Mouse hated for Ezzie to be disgusted with him. He was the only good friend Mouse had ever had. He looked at Ezzie who was staring at his feet. “All right, Ezzie, I’m going to start now if you want to watch.”

“I’ve seen disasters before,” Ezzie said in a bored voice.

“Here I go anyway.” Climbing up the cliff was easy at first. A lot of boys had climbed and left footholds, but Mouse went slowly anyway. The can of spray paint was tucked in his belt pressing against his stomach.

The higher he climbed, the harder it got. By the time he reached the halfway mark he was winded, and his arms and legs had started to ache. Every minute began to seem like ten.

“I’m still going,” he called to Ezzie, but Ezzie did not answer. Mouse wanted to look down, but he had had to stop doing that a long time ago because of dizziness. “I’m still going, Ez.”

He had to find little ways to climb now because there did not seem to be any footholds at all. He used roots and crevices and toeholds, and finally he was there. Gasping from exertion and nervousness he panted out, “I made it, Ez.” Ezzie did not answer.

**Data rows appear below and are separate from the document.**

theorem pvSplitOn_eq (sep l : List Char) (hsep : sep ≠ []) :
    PySem.Chars.splitOn l sep = pvSplitC sep l := by
  unfold PySem.Chars.splitOn pvSplitC
  rw [pvGo_eq_pvMS sep hsep (l.length + 1) l [] [] (by omega)]
  rw [pvMS_fuel sep hsep (l.length + 1) l.length l [] (by omega) (by omega)]
  simp

theorem pvMS_cur (sep : List Char) :
    ∀ (fuel : Nat) (l cur : List Char),
      pvMS sep fuel l cur = (cur.reverse ++ (pvMS sep fuel l []).headI) :: (pvMS sep fuel l []).tail := by
  intro fuel
  induction fuel with
  | zero => intro l cur; cases l <;> simp [pvMS]
  | succ fuel ih =>
      intro l cur
      match l with
      | [] => simp [pvMS]
      | c :: rest =>
          simp only [pvMS]
          by_cases hp : sep.isPrefixOf (c :: rest)
          · rw [if_pos hp, if_pos hp]; simp
          · rw [if_neg hp, if_neg hp, ih rest (c :: cur), ih rest [c]]
            simp

theorem pvSplitC_nil (sep : List Char) : pvSplitC sep [] = [[]] := rfl

theorem pvSplitC_ne_nil (sep l : List Char) : pvSplitC sep l ≠ [] := by
  unfold pvSplitC
  rw [pvMS_cur sep l.length l []]
  simp

theorem pvSplitC_pos (sep l : List Char) (hsep : sep ≠ []) (h : sep <+: l) :
    pvSplitC sep l = [] :: pvSplitC sep (l.drop sep.length) := by
  have hs : 1 ≤ sep.length := by
    cases sep with
    | nil => exact absurd rfl hsep
    | cons a b => simp
  match l with
  | [] => exact absurd (List.prefix_nil.mp h) hsep
  | c :: rest =>
      unfold pvSplitC
      simp only [List.length_cons, pvMS]
      rw [if_pos (List.isPrefixOf_iff_prefix.mpr h)]
      rw [pvMS_fuel sep hsep rest.length ((c :: rest).drop sep.length).length
            (List.drop sep.length (c :: rest)) []
            (by simp only [List.length_drop, List.length_cons]; omega) (by omega)]
      simp

theorem pvSplitC_neg (sep : List Char) (c : Char) (rest : List Char) (h : ¬ sep <+: (c :: rest)) :
    pvSplitC sep (c :: rest) = (c :: (pvSplitC sep rest).headI) :: (pvSplitC sep rest).tail := by
  unfold pvSplitC
  simp only [List.length_cons, pvMS]
  rw [if_neg (fun hp => h (List.isPrefixOf_iff_prefix.mp hp))]
  rw [pvMS_cur sep rest.length rest [c]]
  simp

theorem pvToks_ne_nil (cs : List Char) : pvToks cs ≠ [] := by
  unfold pvToks
  rcases e : pvSplitC ['$','$','$'] cs with _ | ⟨h, t⟩
  · exact absurd e (pvSplitC_ne_nil _ _)
  · rcases e2 : pvSplitC ['#'] h with _ | ⟨h2, t2⟩
    · exact absurd e2 (pvSplitC_ne_nil _ _)
    · simp [e2]

theorem pvToks_nil : pvToks [] = [[]] := rfl

theorem pvToks_hash (cs : List Char) : pvToks ('#' :: cs) = [] :: pvToks cs := by
  unfold pvToks
  rw [pvSplitC_neg ['$','$','$'] '#' cs (by rintro ⟨u, hu⟩; simp at hu)]
  rcases e : pvSplitC ['$','$','$'] cs with _ | ⟨h, t⟩
  · exact absurd e (pvSplitC_ne_nil _ _)
  · simp only [List.headI, List.tail_cons, List.flatMap_cons]
    rw [pvSplitC_pos ['#'] ('#' :: h) (by simp) (by simp)]
    simp

theorem pvToks_dollar (cs : List Char) (h : ['$','$','$'] <+: cs) :
    pvToks cs = [] :: pvToks (cs.drop 3) := by
  unfold pvToks
  rw [pvSplitC_pos ['$','$','$'] cs (by simp) h]
  simp [pvSplitC_nil]

theorem pvToks_cons (c : Char) (cs : List Char) (hc : c ≠ '#') (h : ¬ ['$','$','$'] <+: (c :: cs)) :
    pvToks (c :: cs) = (c :: (pvToks cs).headI) :: (pvToks cs).tail := by
  unfold pvToks
  rw [pvSplitC_neg ['$','$','$'] c cs h]
  rcases e : pvSplitC ['$','$','$'] cs with _ | ⟨g, t⟩
  · exact absurd e (pvSplitC_ne_nil _ _)
  · simp only [List.headI, List.tail_cons, List.flatMap_cons]
    rw [pvSplitC_neg ['#'] c g (by rintro ⟨u, hu⟩; simp at hu; exact hc hu.1.symm)]
    rcases e2 : pvSplitC ['#'] g with _ | ⟨h2, t2⟩
    · exact absurd e2 (pvSplitC_ne_nil _ _)
    · simp

-- emit is "step on the buffer, unless it is empty"
theorem pvEmit_eq (base : String) (eps : List (List (String × String))) (buf : List Char) :
    pvEmit base eps buf = if buf = [] then eps else pvStep base eps (String.ofList buf) := by
  unfold pvEmit pvStep
  by_cases hb : buf = []
  · subst hb
    have h0 : String.ofList ([] : List Char) = "" := rfl
    simp [h0]
  · have hne : ¬ (String.ofList buf = "") := by
      intro he
      apply hb
      have := congrArg String.toList he
      simpa using this
    simp [hne, hb]

theorem pv_foldl_filter_cons {β : Type} (f : β → List Char → β) (x : List Char)
    (l : List (List Char)) (init : β) :
    ((x :: l).filter (· ≠ [])).foldl f init
      = (l.filter (· ≠ [])).foldl f (if x = [] then init else f init x) := by
  by_cases hx : x = [] <;> simp [hx]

Holding onto a root with one hand, Mouse took out the spray can. He shook it and began to write. P. “How does that look, Ez? Can you read it?” He made an R and an E. He leaned to the side to continue with the two S’s and suddenly his foot slipped. It was a terrible sickening sensation.

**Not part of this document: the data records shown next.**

-- pv_equiv track=rewrite | github.com/Envision-Perdido/EnvisionPerdido | scripts/dev/profile_inference.py | generate_sample_texts
-- ===== SOURCE A (Python) =====
-- from typing import List
--
-- def generate_sample_texts(n_samples: int = 100) -> List[str]:
--     """Generate sample event descriptions for profiling.
--
--     Args:
--         n_samples: Number of samples to generate
--
--     Returns:
--         List of sample text strings.
--     """
--     titles = [
--         "Community Center Meeting",
--         "Summer Music Festival",
--         "Beach Cleanup Day",
--         "Farmer's Market Opening",
--         "Youth Sports Tournament",
--         "Library Book Club",
--         "Church Charity Event",
--         "Park Picnic Gathering",
--         "School Fundraiser Dinner",
--         "Art Exhibition Opening",
--     ]
--
--     descriptions = [
--         "Join us for a fun community gathering with music and refreshments",
--         "Annual celebration featuring local artisans and performers",
--         "Help clean our beautiful beaches and local parks",
--         "Fresh produce directly from local farmers",
--         "Youth compete in various athletic competitions",
--         "Monthly discussion of featured books",
--         "Charity event supporting local causes",
--         "Bring your family for food and games",
--         "Help support our school programs",
--         "View works from regional artists",
--     ]
--
--     samples = []
--     for i in range(n_samples):
--         title = titles[i % len(titles)]
--         description = descriptions[i % len(descriptions)]
--         text = f"{title}. {description}"
--         samples.append(text)
--
--     return samples
-- ===== SOURCE B (Python) =====
-- from typing import List
--
-- def generate_sample_texts(n_samples: int = 100) -> List[str]:
--     """Generate sample event descriptions for profiling (replicate-and-truncate)."""
--     titles = [
--         "Community Center Meeting",
--         "Summer Music Festival",
--         "Beach Cleanup Day",
--         "Farmer's Market Opening",
--         "Youth Sports Tournament",
--         "Library Book Club",
--         "Church Charity Event",
--         "Park Picnic Gathering",
--         "School Fundraiser Dinner",
--         "Art Exhibition Opening",
--     ]
--
--     descriptions = [
--         "Join us for a fun community gathering with music and refreshments",
--         "Annual celebration featuring local artisans and performers",
--         "Help clean our beautiful beaches and local parks",
--         "Fresh produce directly from local farmers",
--         "Youth compete in various athletic competitions",
--         "Monthly discussion of featured books",
--         "Charity event supporting local causes",
--         "Bring your family for food and games",
--         "Help support our school programs",
--         "View works from regional artists",
--     ]
--
--     templates = [f"{t}. {d}" for t, d in zip(titles, descriptions)]
--     reps = (n_samples + len(templates) - 1) // len(templates)
--     return (templates * reps)[:n_samples]
-- ===== Notes on version B (the rewrite author's own statement) =====
-- stated objective: faster
-- what changed: A indexes into titles and descriptions element by element inside a range loop with two modular lookups and an f-string per item; B zips the two lists into the combined template strings once, then produces the result by list replication of that cycle and a truncating slice, with no per-index arithmetic.
import Mathlib
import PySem

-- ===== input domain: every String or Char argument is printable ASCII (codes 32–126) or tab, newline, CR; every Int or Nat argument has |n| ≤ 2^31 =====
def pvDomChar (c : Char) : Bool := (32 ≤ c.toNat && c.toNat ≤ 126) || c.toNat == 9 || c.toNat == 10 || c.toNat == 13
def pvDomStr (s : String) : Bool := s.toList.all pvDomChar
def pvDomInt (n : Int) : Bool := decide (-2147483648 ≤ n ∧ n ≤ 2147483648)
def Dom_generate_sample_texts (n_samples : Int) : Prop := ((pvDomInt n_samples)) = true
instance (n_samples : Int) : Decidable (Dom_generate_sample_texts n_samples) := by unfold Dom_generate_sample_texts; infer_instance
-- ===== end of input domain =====

-- B replaces A's per-index modular loop by building the 10 combined templates once (zip),
-- replicating the cycle and truncating (list multiplication + slice): a different decomposition.


-- the two literal lists both Python sources carry verbatim
def pvTitles : List String := [
  "Community Center Meeting",
  "Summer Music Festival",
  "Beach Cleanup Day",
  "Farmer's Market Opening",
  "Youth Sports Tournament",
  "Library Book Club",
  "Church Charity Event",
  "Park Picnic Gathering",
  "School Fundraiser Dinner",
  "Art Exhibition Opening"]

def pvDescriptions : List String := [
  "Join us for a fun community gathering with music and refreshments",
  "Annual celebration featuring local artisans and performers",
  "Help clean our beautiful beaches and local parks",
  "Fresh produce directly from local farmers",
  "Youth compete in various athletic competitions",
  "Monthly discussion of featured books",
  "Charity event supporting local causes",
  "Bring your family for food and games",
  "Help support our school programs",
  "View works from regional artists"]

-- ===== PORT A =====
-- titles[i % len(titles)] ported as pyGetD with default "": exact here, the index i % 10 is always in range
def generate_sample_texts (n_samples : Int) : List String :=
  (PySem.List.pyRange 0 n_samples 1).foldl
    (fun samples i =>
      samples ++ [PySem.List.pyGetD pvTitles (PySem.Int.mod i (PySem.List.len pvTitles)) ""
                  ++ ". "
                  ++ PySem.List.pyGetD pvDescriptions (PySem.Int.mod i (PySem.List.len pvDescriptions)) ""]) []

-- ===== PORT B =====
def generate_sample_texts_alt (n_samples : Int) : List String :=
  let templates := List.zipWith (fun t d => t ++ ". " ++ d) pvTitles pvDescriptions
  let reps := PySem.Int.floordiv (n_samples + PySem.List.len templates - 1) (PySem.List.len templates)
  PySem.List.slice (PySem.List.pyRepeat templates reps) none (some n_samples)

-- ===== PRECONDITION & SPEC =====
def Spec_generate_sample_texts (n_samples : Int) (out : List String) : Prop := out = generate_sample_texts_alt n_samples
instance (n_samples : Int) (out : List String) : Decidable (Spec_generate_sample_texts n_samples out) := by unfold Spec_generate_sample_texts; infer_instance

-- ===== CLAIM (what is proved, stated in full; the proofs are below) =====
def Claim_equal_generate_sample_texts : Prop := ∀ (n_samples : Int), Dom_generate_sample_texts n_samples → Spec_generate_sample_texts n_samples (generate_sample_texts n_samples)

-- ===== LEMMAS AND PROOFS =====

-- the common cyclic element both programs produce at position k
def pvTemplates : List String := List.zipWith (fun t d => t ++ ". " ++ d) pvTitles pvDescriptions

def pvCycle (k : Nat) : String := pvTemplates.getD (k % 10) ""

lemma pvTemplates_getD (j : Nat) (hj : j < 10) :
    pvTemplates.getD j "" = pvTitles.getD j "" ++ ". " ++ pvDescriptions.getD j "" := by
  interval_cases j <;> rfl

-- a prefix of a list, read through getD with in-range indices
lemma take_eq_map_range {α : Type} (ts : List α) (d : α) (m : Nat) (hm : m ≤ ts.length) :
    ts.take m = (List.range m).map (fun k => ts.getD (k % ts.length) d) := by
  apply List.ext_getElem
  · simp [Nat.min_eq_left hm]
  · intro i h1 h2
    have him : i < m := by simpa using h2
    have hil : i < ts.length := lt_of_lt_of_le him hm
    simp [List.getElem_take, Nat.mod_eq_of_lt hil, List.getD_eq_getElem?_getD,
      List.getElem?_eq_getElem hil]

lemma take_flatten_replicate {α : Type} (ts : List α) (d : α) :
    ∀ (r m : Nat), m ≤ r * ts.length →
    (List.replicate r ts).flatten.take m
      = (List.range m).map (fun k => ts.getD (k % ts.length) d) := by
  intro r
  induction r with
  | zero =>
    intro m hm
    have : m = 0 := by omega
    subst this; simp
  | succ r ih =>
    intro m hm
    rw [List.replicate_succ, List.flatten_cons]
    by_cases hcase : m ≤ ts.length
    · rw [List.take_append_of_le_length hcase, take_eq_map_range ts d m hcase]
    · replace hcase : ts.length < m := by omega
      have hrest : m - ts.length ≤ r * ts.length := by
        have : m ≤ r * ts.length + ts.length := by
          simpa [Nat.succ_mul] using hm
        omega
      rw [List.take_append, List.take_of_length_le (le_of_lt hcase), ih _ hrest]
      have hsplit : m = ts.length + (m - ts.length) := by omega
      conv_rhs => rw [hsplit, List.range_add, List.map_append, List.map_map]
      congr 1
      · have h := take_eq_map_range ts d ts.length le_rfl
        rwa [List.take_length] at h
      · refine (List.map_congr_left ?_).symm
        intro k _
        simp [Nat.add_mod_left]

lemma lemA (n : Int) : generate_sample_texts n = (List.range n.toNat).map pvCycle := by
  unfold generate_sample_texts
  rw [PySem.List.foldl_append_singleton_eq_map, PySem.List.pyRange_one, List.map_map]
  simp only [List.nil_append, sub_zero]
  apply List.map_congr_left
  intro k _
  have ht : pvTitles.length = 10 := rfl
  have hd : pvDescriptions.length = 10 := rfl
  simp only [Function.comp, zero_add, PySem.List.len, ht, hd, PySem.Int.mod_natCast,
    PySem.List.pyGetD_natCast]
  exact (pvTemplates_getD (k % 10) (Nat.mod_lt k (by norm_num))).symm

lemma lemB (n : Int) : generate_sample_texts_alt n = (List.range n.toNat).map pvCycle := by
  unfold generate_sample_texts_alt
  simp only []
  have hlen : PySem.List.len (List.zipWith (fun t d => t ++ ". " ++ d) pvTitles pvDescriptions) = 10 := rfl
  rw [hlen]
  set fd : Int := PySem.Int.floordiv (n + 10 - 1) 10 with hfd
  by_cases hn : n ≤ 0
  · have h9 : n + 10 - 1 < 10 := by omega
    have : fd < 1 := by
      rw [hfd, PySem.Int.floordiv_lt_iff_lt_mul (by norm_num)]
      omega
    have hz : fd.toNat = 0 := by omega
    have hnz : n.toNat = 0 := by omega
    simp [PySem.List.pyRepeat, hz, hnz, PySem.List.slice]
  · replace hn : 0 < n := by omega
    have hmul : fd * 10 + PySem.Int.mod (n + 10 - 1) 10 = n + 10 - 1 :=
      PySem.Int.floordiv_mul_add_mod _ _
    have hm0 : 0 ≤ PySem.Int.mod (n + 10 - 1) 10 := PySem.Int.mod_nonneg _ (by norm_num)
    have hm1 : PySem.Int.mod (n + 10 - 1) 10 < 10 := PySem.Int.mod_lt _ (by norm_num)
    have hge : n ≤ fd * 10 := by omega
    have hfd0 : 0 ≤ fd := by nlinarith
    have hmle : n.toNat ≤ fd.toNat * 10 := by omega
    rw [PySem.List.slice_to _ (le_of_lt hn), PySem.List.pyRepeat]
    have h10 : (List.zipWith (fun t d => t ++ ". " ++ d) pvTitles pvDescriptions).length = 10 := rfl
    have := take_flatten_replicate (List.zipWith (fun t d => t ++ ". " ++ d) pvTitles pvDescriptions)
      "" fd.toNat n.toNat (by rw [h10]; omega)
    rw [this]
    apply List.map_congr_left
    intro k _
    simp [pvCycle, pvTemplates, h10]

-- ===== VERDICT (by name: the statement is the Claim_ definition above) =====
theorem generate_sample_texts_spec : Claim_equal_generate_sample_texts := by
  intro n _
  unfold Spec_generate_sample_texts
  rw [lemA, lemB]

One minute he was painting an S, the next he was hanging by a root with one knee balanced on a sharp rock. His whole life, it seemed, depended on whether this root was going to hold or not.

“Hey, watch it!” Ezzie called.

Mouse couldn’t speak. His leg was digging against the cliff, running as if it were in a race by itself. For a moment, Mouse thought it was all over. His leg started going slower. The root began to pull out of the earth. And then miraculously his other hand found a little ledge and his foot found a rock. The root held; his other foot found a toehold.

Ezzie called, “Hey, don’t do that, will you? It makes me nervous.”

Mouse inched his way back to the ledge.
“You!”
he managed to gasp.

“Yeah, me.”

Mouse clung for a moment. He was so weak he thought he might slip down the cliff like a blob of grease.

Ezzie said, “You dropped your spray can, did you know it?”

“No.”

“It’s busted.”

“Oh.”

“The whole nozzle’s gone.” Ezzie shook the can. “It’s full of paint but the nozzle’s gone. I told you we should have got pretzels.”